そしてその中に頬を染める様な相手も含まれているということだ。
「誰に」とは野暮なことを敢えて聞くのは止そう。傷が深くなるだけだ。
「……そうか。喜んでもらえるといいな」
精一杯に微笑んだつもりでも、上手く笑えている自信がない。引き攣った表情を見せれば不安にさせてしまうかも。そう危惧を抱きもしたが、俯きがちのルミカから「はい」と返事が聞こえた。
まだそれが恋路だと決まったわけでもない。彼女を応援したい気持ちもあるが、少し妬ける気持ちもある。心模様は二色が渦巻いて複雑な色彩に染まっていた。
「ダリアスさんはこのままお仕事に戻られるんですか」
「ん、まあ……そろそろ休憩を入れるかどうかで悩んでるとこだな。なんか集中もできなさそうだし」
そこで不意にルミカの表情がパッと明るくなった。陽光を映すその瞳はきらきらと輝いているように見えた。「それなら」と手持ちのバスケットを持ち上げてみせる。

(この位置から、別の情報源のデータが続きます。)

-- pv_equiv track=rewrite | github.com/SimonDaKappa/RPI-Work | Intro to Computer Science/Homework/hw6_files/hw6_sol.py | parse
-- ===== SOURCE A (Python) =====
-- def parse(file1):
--     """Converts file to list of strings: Removes non alphabet characters, strips whitespace"""
--     strings = []
--
--     for line in file1: #Turns the file into a list of non-whitespace strings
--         temp = line.split()
--         for string in temp:
--             strings.append(string.strip())
--
--     for i in range(len(strings)):
--         strings[i] = strings[i].lower()
--         tempstring = ""
--         for c in range(len ( strings[i] )):
--             if strings[i][c].isalpha():
--                 tempstring+= strings[i][c]
--         strings[i] = tempstring
--     new = strings.copy()
--
--     c = 0
--     for i in range(len(strings)):
--         if strings[i] == "":
--             del new[i - c]
--             c+=1
--
--     return new
-- ===== SOURCE B (Python) =====
-- def parse(file1):
--     """Converts file to list of strings: Removes non alphabet characters, strips whitespace"""
--     words = []
--     for line in file1:
--         for token in line.split():
--             cleaned = ''.join(c for c in token.lower() if c.isalpha())
--             if cleaned:
--                 words.append(cleaned)
--     return words
-- ===== Notes on version B (the rewrite author's own statement) =====
-- stated objective: simpler
-- what changed: B builds the result in one direct pass (append each cleaned non-empty token as it is produced) instead of A's three sequential passes: flatten into a token list, rewrite each entry in place, then delete empties from a copy with an offset counter.
import Mathlib
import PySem

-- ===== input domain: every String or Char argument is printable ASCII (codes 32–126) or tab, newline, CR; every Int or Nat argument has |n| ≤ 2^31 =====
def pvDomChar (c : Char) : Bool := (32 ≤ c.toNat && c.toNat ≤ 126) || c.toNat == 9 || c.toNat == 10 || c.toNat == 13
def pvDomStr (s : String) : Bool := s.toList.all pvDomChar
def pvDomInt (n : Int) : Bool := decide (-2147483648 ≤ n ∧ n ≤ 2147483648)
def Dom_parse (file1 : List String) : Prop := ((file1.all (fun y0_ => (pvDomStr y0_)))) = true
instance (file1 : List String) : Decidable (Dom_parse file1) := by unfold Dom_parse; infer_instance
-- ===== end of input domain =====

-- B builds the result in one direct pass instead of A's three passes (flatten, in-place rewrite, copy-with-offset deletion); same return value, no speed claim.

-- ===== PORT A =====
-- third pass of A: 'del new[i - c]' with offset counter c; k = i - c (always ≥ 0 in Python) is the deletion index
def parseDelGo : List String → List String → Nat → List String
  | [], new, _ => new
  | s :: rest, new, k =>
      if s = "" then parseDelGo rest (new.eraseIdx k) k
      else parseDelGo rest new (k + 1)

def parse (file1 : List String) : List String :=
  -- pass 1: strings.append(string.strip()) for each token of each line
  let strings := file1.foldl (fun acc line =>
    (PySem.Str.split₀ line).foldl (fun acc s => acc ++ [PySem.Str.strip s]) acc) []
  -- pass 2: strings[i] = alpha-only characters of strings[i].lower() (in-place rewrite = map)
  let strings2 := strings.map (fun s =>
    let s := PySem.Str.lower s
    let tempstring := s.toList.foldl (fun t c => if PySem.Chars.isalpha c then t ++ [c] else t) []
    String.ofList tempstring)
  -- pass 3: new = strings.copy(); then delete empties with the offset counter
  parseDelGo strings2 strings2 0

-- ===== PORT B =====
def parse_alt (file1 : List String) : List String :=
  file1.foldl (fun words line =>
    (PySem.Str.split₀ line).foldl (fun words tok =>
      let cleaned := String.ofList ((PySem.Str.lower tok).toList.filter PySem.Chars.isalpha)
      if cleaned ≠ "" then words ++ [cleaned] else words) words) []

-- ===== PRECONDITION & SPEC =====
def Spec_parse (file1 : List String) (out : List String) : Prop := out = parse_alt file1
instance (file1 : List String) (out : List String) : Decidable (Spec_parse file1 out) := by unfold Spec_parse; infer_instance

-- ===== CLAIM (what is proved, stated in full; the proofs are below) =====
def Claim_equal_parse : Prop := ∀ (file1 : List String), Dom_parse file1 → Spec_parse file1 (parse file1)

-- ===== LEMMAS AND PROOFS =====

-- A's character-accumulating inner loop is a filter
theorem parse_inner_filter (cs : List Char) :
    cs.foldl (fun t c => if PySem.Chars.isalpha c then t ++ [c] else t) [] =
    cs.filter PySem.Chars.isalpha := by
  simpa using PySem.List.foldl_append_if_eq_filter PySem.Chars.isalpha cs []

-- A's deletion loop with the offset counter is a filter of the scanned list
theorem parseDelGo_eq_filter (l pre : List String) :
    parseDelGo l (pre ++ l) pre.length = pre ++ l.filter (· ≠ "") := by
  induction l generalizing pre with
  | nil => simp [parseDelGo]
  | cons s rest ih =>
    by_cases hs : s = ""
    · subst hs
      have herase : (pre ++ "" :: rest).eraseIdx pre.length = pre ++ rest := by
        simpa using List.eraseIdx_append_of_length_le (le_refl pre.length) ("" :: rest)
      rw [show parseDelGo ("" :: rest) (pre ++ "" :: rest) pre.length
            = parseDelGo rest (pre ++ rest) pre.length by simp [parseDelGo, herase]]
      simpa using ih pre
    · rw [show parseDelGo (s :: rest) (pre ++ s :: rest) pre.length
            = parseDelGo rest ((pre ++ [s]) ++ rest) (pre ++ [s]).length by
          simp [parseDelGo, hs]]
      rw [ih (pre ++ [s])]
      simp [hs]

theorem isupper_iff (c : Char) : PySem.Chars.isupper c = true ↔ 65 ≤ c.toNat ∧ c.toNat ≤ 90 := by
  simp only [PySem.Chars.isupper, Bool.and_eq_true, decide_eq_true_eq, Char.le_def,
    UInt32.le_iff_toNat_le]
  rfl

theorem islower_iff (c : Char) : PySem.Chars.islower c = true ↔ 97 ≤ c.toNat ∧ c.toNat ≤ 122 := by
  simp only [PySem.Chars.islower, Bool.and_eq_true, decide_eq_true_eq, Char.le_def,
    UInt32.le_iff_toNat_le]
  rfl

-- whitespace never lowercases to a letter
theorem isalpha_lowerChar_of_isspace (c : Char) (h : PySem.Chars.isspace c = true) :
    PySem.Chars.isalpha (PySem.Chars.lowerChar c) = false := by
  simp only [PySem.Chars.isspace, Bool.or_eq_true, Bool.and_eq_true, decide_eq_true_eq] at h
  have hu : ¬ PySem.Chars.isupper c = true := fun hc => by
    have := (isupper_iff c).mp hc; omega
  have hl : ¬ PySem.Chars.islower c = true := fun hc => by
    have := (islower_iff c).mp hc; omega
  simp only [PySem.Chars.lowerChar, if_neg hu]
  simp only [PySem.Chars.isalpha, Bool.or_eq_false_iff]
  exact ⟨Bool.eq_false_iff.mpr hu, Bool.eq_false_iff.mpr hl⟩

theorem filter_lower_dropWhile (cs : List Char) :
    (PySem.Chars.lower (cs.dropWhile PySem.Chars.isspace)).filter PySem.Chars.isalpha =
    (PySem.Chars.lower cs).filter PySem.Chars.isalpha := by
  induction cs with
  | nil => rfl
  | cons c cs ih =>
    by_cases h : PySem.Chars.isspace c = true
    · rw [List.dropWhile_cons_of_pos h, ih]
      simp [PySem.Chars.lower, isalpha_lowerChar_of_isspace c h]
    · rw [List.dropWhile_cons_of_neg h]

-- stripping a token does not change its alpha-filtered lowercase form
theorem filter_lower_strip (cs : List Char) :
    (PySem.Chars.lower (PySem.Chars.strip cs)).filter PySem.Chars.isalpha =
    (PySem.Chars.lower cs).filter PySem.Chars.isalpha := by
  have key : ∀ l : List Char,
      (PySem.Chars.lower (l.dropWhile PySem.Chars.isspace)).filter PySem.Chars.isalpha =
      (PySem.Chars.lower l).filter PySem.Chars.isalpha := filter_lower_dropWhile
  simp only [PySem.Chars.strip, PySem.Chars.lstrip, PySem.Chars.rstrip, PySem.Chars.lower,
    List.map_reverse, List.filter_reverse] at *
  rw [key, ← List.filter_reverse, ← List.map_reverse, List.reverse_reverse, key]

-- the per-token cleaning function of A (strip, then lower, then keep letters) equals B's
theorem clean_strip_eq (s : String) :
    String.ofList ((PySem.Str.lower (PySem.Str.strip s)).toList.filter PySem.Chars.isalpha) =
    String.ofList ((PySem.Str.lower s).toList.filter PySem.Chars.isalpha) := by
  rw [PySem.Str.toList_lower, PySem.Str.toList_lower, PySem.Str.toList_strip, filter_lower_strip]

-- ===== VERDICT (by name: the statement is the Claim_ definition above) =====
theorem parse_spec : Claim_equal_parse := by
  intro file1 _
  unfold Spec_parse parse parse_alt
  -- A: pass 1 is a flatMap of maps of strip
  simp only [PySem.List.foldl_append_singleton_eq_map]
  rw [PySem.List.foldl_append_eq_flatMap (fun line => (PySem.Str.split₀ line).map PySem.Str.strip) file1 []]
  simp only [List.nil_append, parse_inner_filter]
  -- A: pass 3 is a filter
  have hdel := parseDelGo_eq_filter
      ((file1.flatMap (fun line => (PySem.Str.split₀ line).map PySem.Str.strip)).map
        (fun s => String.ofList ((PySem.Str.lower s).toList.filter PySem.Chars.isalpha))) []
  simp only [List.nil_append, List.length_nil] at hdel
  rw [hdel]
  -- B: the nested folds are a flatMap of filtered maps
  have hB : ∀ (lines : List String) (acc : List String),
      lines.foldl (fun words line =>
        (PySem.Str.split₀ line).foldl (fun words tok =>
          let cleaned := String.ofList ((PySem.Str.lower tok).toList.filter PySem.Chars.isalpha)
          if cleaned ≠ "" then words ++ [cleaned] else words) words) acc =
      acc ++ lines.flatMap (fun line =>
        ((PySem.Str.split₀ line).filter
            (fun tok => decide (String.ofList ((PySem.Str.lower tok).toList.filter PySem.Chars.isalpha) ≠ ""))).map
          (fun tok => String.ofList ((PySem.Str.lower tok).toList.filter PySem.Chars.isalpha))) := by
    intro lines
    induction lines with
    | nil => simp
    | cons line rest ih =>
      intro acc
      simp only [List.foldl_cons, List.flatMap_cons]
      rw [PySem.List.foldl_append_ite
        (fun tok => String.ofList ((PySem.Str.lower tok).toList.filter PySem.Chars.isalpha) ≠ "")
        (fun tok => String.ofList ((PySem.Str.lower tok).toList.filter PySem.Chars.isalpha))
        (PySem.Str.split₀ line) acc, ih, List.append_assoc]
  rw [hB file1 [], List.nil_append]
  -- both sides are flatMaps over the lines: compare per line, then per token
  rw [List.map_flatMap, List.filter_flatMap]
  congr 1
  funext line
  rw [List.map_map, List.filter_map]
  have hfun : ((fun s => String.ofList ((PySem.Str.lower s).toList.filter PySem.Chars.isalpha)) ∘ PySem.Str.strip)
      = fun tok => String.ofList ((PySem.Str.lower tok).toList.filter PySem.Chars.isalpha) := by
    funext s
    exact clean_strip_eq s
  rw [hfun]
  simp only [Function.comp_def, decide_not]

「休憩がてらにコーヒーブレイクしませんか。焼きたてのクッキーもありますし」
「いいのか?」
バスケットに詰められたクッキーは誰かとのお茶会用だとばかり。誘う相手はアーニャかエミリアか。その辺りだろうと考えていたダリアスはまさか自分に声を掛けてくれるとは思いもよらず。嬉しさよりも驚きの方が勝り、呆然としかけたが二つ返事で頷いた。
「有り難く頂くとするよ。焼きたてなんて滅多に食べられないしな。そうだ、美味いコーヒーがあるんだ。コーヒーミルを借りていこう。アケのオーロラコーヒーが新しいブレンドを出したんだよ。酸味が少なめで、コクがある。フルシティローストぐらいってとこだな。酸味が苦手でも飲みやすいと思う」
知人がアケで仕入れたものだとダリアスが話す。近年は何種類ものブレンドコーヒーを発売しているそうだ。その数ある中でも、先に話したものが飲みやすいと言う。
もしや、わざわざ吟味をしたのだろうか。いつだったか、酸味が強いコーヒーは好まないと話したのを憶えていてくれたのか。些細な嗜好のひとつ。それでも憶えていてくれたのがルミカにとって嬉しいことであった。
キッチンにコーヒーミルを取りに行くダリアスを待つ傍ら、こっそりとルミカは微笑む。
「お待たせ。どうしたんだ?」
「いえ。クッキー、お口に合うと良いんですけれど」
「キャンディのお墨付きだ。それにルミカが作った菓子は美味いぞ。お世辞なしに、だ」
数週間後には誰かの手に渡る特別なチョコレート。
その人物が気にかかるが、今は知らずに忘れていた方が良さそうだ。
誘われたお茶会で浮かない表情をするわけにもいかないのだから。